El sistema financiero está lleno de agujeros. AIG, bajo tutela del Gobierno -con el 80% del accionariado- desde septiembre, negocia una nueva inyección de fondos públicos para evitar su colapso. Las pérdidas de la aseguradora pueden alcanzar los 60.000 millones de dólares (47.175 millones de euros).
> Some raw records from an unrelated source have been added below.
theorem pvLineCnt_cons (c : Char) (cs : List Char) :
    pvLineCnt (c :: cs) =
      if c = '\n' then 0 :: pvLineCnt cs
      else if c = ' ' then
        (match pvLineCnt cs with | [] => [] | x :: xs => (x + 1) :: xs)
      else pvLineCnt cs := by
  rcases hs : pvSplit1 '\n' cs with _ | ⟨p, t⟩
  · exact absurd hs (pvSplit1_ne_nil '\n' cs)
  · by_cases hc : c = '\n'
    · subst hc
      simp [pvLineCnt, pvSplit1, hs, List.dropLast_cons_of_ne_nil]
    · rcases ht : t with _ | ⟨q, u⟩
      · subst ht
        by_cases hsp : c = ' ' <;>
          simp [pvLineCnt, pvSplit1, hs, hc, hsp]
      · subst ht
        by_cases hsp : c = ' ' <;>
          simp [pvLineCnt, pvSplit1, hs, hc, hsp, List.dropLast_cons_of_ne_nil]

-- A's loop, as a function of the per-line space counts
def pvFoldC (ds : List Int) : List Nat → Int → List Int → List Int
  | [], _, u => u
  | k :: ks, w, u =>
    let w' := w + (k : Int) + 1
    pvFoldC ds ks w'
      (if w' ∈ ds then u else PySem.List.sorted (u ++ [w']) (fun x => x) false)

theorem pvFoldC_bump (ds : List Int) (ks : List Nat) (w : Int) (u : List Int) :
    pvFoldC ds (match ks with | [] => [] | x :: xs => (x + 1) :: xs) w u
      = pvFoldC ds ks (w + 1) u := by
  cases ks with
  | nil => rfl
  | cons x xs =>
    show pvFoldC ds xs (w + ((x + 1 : Nat) : Int) + 1) _ = pvFoldC ds xs (w + 1 + (x : Int) + 1) _
    have h : w + ((x + 1 : Nat) : Int) + 1 = w + 1 + (x : Int) + 1 := by push_cast; ring
    rw [h]
-- B's loop: builds, for each partition, the bucket dict of the SAME (size, name) sequence
theorem loopB (curr : String) (p : String → Bool) (sz : List (String × List String) → Int) :
    ∀ (l : List (String × List (String × List String)))
      (d1 d2 : PySem.Dict Int (List String)),
    l.foldl (fun (acc : PySem.Dict Int (List String) × PySem.Dict Int (List String)) fb =>
        if fb.1 == curr then acc
        else if p fb.1 then (acc.1.modify (sz fb.2) [] (· ++ [fb.1]), acc.2)
        else (acc.1, acc.2.modify (sz fb.2) [] (· ++ [fb.1]))) (d1, d2)
      = ((((l.filter (fun fb => !(fb.1 == curr))).map (fun fb => (sz fb.2, fb.1))).filter (fun t => p t.2)).foldl
            (fun d t => d.modify t.1 [] (· ++ [t.2])) d1,
         (((l.filter (fun fb => !(fb.1 == curr))).map (fun fb => (sz fb.2, fb.1))).filter (fun t => !(p t.2))).foldl
            (fun d t => d.modify t.1 [] (· ++ [t.2])) d2) := by
  intro l
  induction l with
  | nil => simp
  | cons fb l ih =>
    intro d1 d2
    rw [List.foldl_cons]
    by_cases hc : (fb.1 == curr) = true
    · rw [if_pos hc, ih]
      simp [hc]
    · rw [if_neg hc]
      by_cases hp : p fb.1
      · rw [if_pos hp, ih]
        simp [hc, hp]
      · rw [if_neg hp, ih]
        simp [hc, hp]

-- flatMap of the key-blocks of a key-sorted list, over strictly increasing keys covering it,
-- reassembles the list
theorem flat_blocks :
    ∀ (s : List (Int × String)) (ks : List Int),
    ks.Pairwise (· < ·) →
    s.Pairwise (fun a b => a.1 ≤ b.1) →
    (∀ q ∈ s, q.1 ∈ ks) →
    ks.flatMap (fun k => (s.filter (fun t => t.1 == k)).map (fun t => t.2))
      = s.map (fun t => t.2) := by
  intro s
  induction s with
  | nil =>
    intro ks _ _ _
    simp
  | cons x s' ih =>
    intro ks hks hs hmem
    obtain ⟨a, b, rfl⟩ := List.append_of_mem (hmem x (by simp))
    rw [List.pairwise_append] at hks
    obtain ⟨hka, hkb, hab⟩ := hks
    rw [List.pairwise_cons] at hs
    obtain ⟨hxle, hs'⟩ := hs
    have ha_lt : ∀ y ∈ a, y < x.1 := fun y hy => hab y hy x.1 (by simp)
    have hb_gt : ∀ k ∈ b, x.1 < k := (List.pairwise_cons.mp hkb).1
    rw [List.flatMap_append]
    have h1 : a.flatMap (fun k => ((x :: s').filter (fun t => t.1 == k)).map (fun t => t.2)) = [] := by
      rw [List.flatMap_eq_nil_iff]
      intro k hk
      have hf : (x :: s').filter (fun t => t.1 == k) = [] := by
        rw [List.filter_eq_nil_iff]
        intro t ht
        rcases List.mem_cons.mp ht with rfl | ht'
        · simp only [beq_iff_eq]
          exact fun h => absurd (h ▸ ha_lt k hk) (lt_irrefl _)
        · simp only [beq_iff_eq]
          intro h
          exact absurd (lt_of_lt_of_le (ha_lt k hk) (hxle t ht')) (h ▸ lt_irrefl _)
      rw [hf]
      simp
    rw [h1, List.nil_append, List.flatMap_cons]
    have hblk : (x :: s').filter (fun t => t.1 == x.1) = x :: s'.filter (fun t => t.1 == x.1) := by
      simp
    have hb_blocks : b.flatMap (fun k => ((x :: s').filter (fun t => t.1 == k)).map (fun t => t.2))
        = b.flatMap (fun k => (s'.filter (fun t => t.1 == k)).map (fun t => t.2)) := by
      apply List.flatMap_congr
      intro k hk
      have : (x :: s').filter (fun t => t.1 == k) = s'.filter (fun t => t.1 == k) := by
        rw [List.filter_cons]
        have : (x.1 == k) = false := by
          simp only [beq_eq_false_iff_ne]
          exact fun h => absurd (h ▸ hb_gt k hk) (lt_irrefl _)
        simp [this]
      rw [this]
    rw [hblk, hb_blocks, List.map_cons, List.cons_append]
    congr 1
    have : (x.1 :: b).flatMap (fun k => (s'.filter (fun t => t.1 == k)).map (fun t => t.2))
        = s'.map (fun t => t.2) := by
      apply ih (x.1 :: b) hkb hs'
      intro q hq
      rcases List.mem_append.mp (hmem q (List.mem_cons_of_mem _ hq)) with h | h
      · exact absurd (lt_of_lt_of_le (ha_lt _ h) (hxle q hq)) (lt_irrefl _)
      · exact h
    rw [← this, List.flatMap_cons]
Para Bernanke, los riesgos al crecimiento siguen pesando en la balanza más que los factores positivos, como la vivienda, donde la caída de precios continúa, a una media del 18,2% anual en las 20 mayores ciudades. El banco central proyecta una contracción -que califica de severa- de entre el 0,5% y el 1,3% del PIB para 2009. Aun así, cree que se verá la luz al final de túnel.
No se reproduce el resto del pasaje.